▼▼▼
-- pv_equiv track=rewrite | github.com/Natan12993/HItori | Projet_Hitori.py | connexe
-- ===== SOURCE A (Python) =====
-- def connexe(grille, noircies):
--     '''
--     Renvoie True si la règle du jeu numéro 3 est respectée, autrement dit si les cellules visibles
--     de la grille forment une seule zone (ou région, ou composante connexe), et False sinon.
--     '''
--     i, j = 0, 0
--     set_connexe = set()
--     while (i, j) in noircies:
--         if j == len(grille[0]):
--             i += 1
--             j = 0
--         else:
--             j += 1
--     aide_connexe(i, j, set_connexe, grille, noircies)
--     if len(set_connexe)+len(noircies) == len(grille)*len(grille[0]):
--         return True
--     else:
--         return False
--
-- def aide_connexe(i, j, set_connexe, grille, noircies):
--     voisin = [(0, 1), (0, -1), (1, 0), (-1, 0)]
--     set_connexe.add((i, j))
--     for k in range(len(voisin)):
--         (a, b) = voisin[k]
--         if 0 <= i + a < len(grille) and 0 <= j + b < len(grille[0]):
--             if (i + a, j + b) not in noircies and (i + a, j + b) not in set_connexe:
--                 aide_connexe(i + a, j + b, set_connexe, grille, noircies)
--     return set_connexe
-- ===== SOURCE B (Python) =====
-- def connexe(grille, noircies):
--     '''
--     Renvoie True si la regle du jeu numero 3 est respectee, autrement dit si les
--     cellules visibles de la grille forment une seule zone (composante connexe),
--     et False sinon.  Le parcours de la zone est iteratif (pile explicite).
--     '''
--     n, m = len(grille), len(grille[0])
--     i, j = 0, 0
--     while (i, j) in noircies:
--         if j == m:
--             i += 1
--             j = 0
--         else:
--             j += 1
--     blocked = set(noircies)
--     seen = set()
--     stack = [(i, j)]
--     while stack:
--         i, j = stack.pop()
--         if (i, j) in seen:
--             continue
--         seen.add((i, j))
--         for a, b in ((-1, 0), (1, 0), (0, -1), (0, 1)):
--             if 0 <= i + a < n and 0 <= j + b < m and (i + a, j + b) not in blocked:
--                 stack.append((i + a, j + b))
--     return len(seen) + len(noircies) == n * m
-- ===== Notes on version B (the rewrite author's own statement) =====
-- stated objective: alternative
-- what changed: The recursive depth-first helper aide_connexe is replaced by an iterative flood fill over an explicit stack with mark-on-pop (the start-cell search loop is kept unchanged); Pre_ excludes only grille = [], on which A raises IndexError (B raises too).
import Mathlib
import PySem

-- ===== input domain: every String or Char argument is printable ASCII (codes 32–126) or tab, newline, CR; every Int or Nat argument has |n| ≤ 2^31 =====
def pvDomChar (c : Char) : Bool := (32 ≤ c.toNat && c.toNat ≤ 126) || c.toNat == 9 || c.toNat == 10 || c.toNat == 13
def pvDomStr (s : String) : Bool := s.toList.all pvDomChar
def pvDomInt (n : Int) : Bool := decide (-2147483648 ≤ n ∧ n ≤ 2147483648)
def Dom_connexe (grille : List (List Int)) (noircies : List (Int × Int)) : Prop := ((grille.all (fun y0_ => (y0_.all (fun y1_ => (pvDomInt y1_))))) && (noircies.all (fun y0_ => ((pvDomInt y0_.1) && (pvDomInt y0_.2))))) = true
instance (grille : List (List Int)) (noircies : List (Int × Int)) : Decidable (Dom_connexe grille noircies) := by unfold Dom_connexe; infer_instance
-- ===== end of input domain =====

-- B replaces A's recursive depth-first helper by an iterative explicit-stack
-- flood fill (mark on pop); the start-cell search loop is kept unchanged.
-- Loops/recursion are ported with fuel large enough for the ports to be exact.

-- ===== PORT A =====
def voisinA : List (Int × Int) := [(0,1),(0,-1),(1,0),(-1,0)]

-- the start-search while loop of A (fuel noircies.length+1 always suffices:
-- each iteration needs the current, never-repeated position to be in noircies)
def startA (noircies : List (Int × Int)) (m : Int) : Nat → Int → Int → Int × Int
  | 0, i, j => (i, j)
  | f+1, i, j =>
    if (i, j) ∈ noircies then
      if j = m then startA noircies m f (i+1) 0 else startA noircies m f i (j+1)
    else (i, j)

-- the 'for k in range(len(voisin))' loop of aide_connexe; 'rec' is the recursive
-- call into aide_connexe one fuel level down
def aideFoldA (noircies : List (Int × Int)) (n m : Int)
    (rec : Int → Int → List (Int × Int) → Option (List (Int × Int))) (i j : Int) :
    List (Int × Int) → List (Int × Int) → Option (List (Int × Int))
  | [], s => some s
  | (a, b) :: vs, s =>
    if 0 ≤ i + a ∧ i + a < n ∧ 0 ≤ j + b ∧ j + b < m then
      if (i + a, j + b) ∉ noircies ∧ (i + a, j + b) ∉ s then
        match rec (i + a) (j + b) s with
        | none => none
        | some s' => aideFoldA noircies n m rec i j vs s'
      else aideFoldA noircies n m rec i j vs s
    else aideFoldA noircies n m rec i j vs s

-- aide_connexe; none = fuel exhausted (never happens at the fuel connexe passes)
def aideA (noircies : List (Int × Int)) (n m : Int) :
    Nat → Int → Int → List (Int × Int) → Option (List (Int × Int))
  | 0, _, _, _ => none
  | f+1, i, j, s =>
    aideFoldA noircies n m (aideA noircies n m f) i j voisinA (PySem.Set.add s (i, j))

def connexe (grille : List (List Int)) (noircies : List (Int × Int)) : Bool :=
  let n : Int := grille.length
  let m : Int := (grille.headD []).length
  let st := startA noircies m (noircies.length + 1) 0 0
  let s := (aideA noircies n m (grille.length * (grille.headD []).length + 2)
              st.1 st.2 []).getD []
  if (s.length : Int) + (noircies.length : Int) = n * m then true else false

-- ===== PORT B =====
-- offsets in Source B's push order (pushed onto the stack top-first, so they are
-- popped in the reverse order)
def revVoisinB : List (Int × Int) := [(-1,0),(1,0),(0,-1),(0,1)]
▲▲▲
_Task objective_: Where the string "helper" shows up in the listing above, copy the line that holds it.

_Exercise result_:
-- what changed: The recursive depth-first helper aide_connexe is replaced by an iterative flood fill over an explicit stack with mark-on-pop (the start-cell search loop is kept unchanged); Pre_ excludes only grille = [], on which A raises IndexError (B raises too).
-- B replaces A's recursive depth-first helper by an iterative explicit-stack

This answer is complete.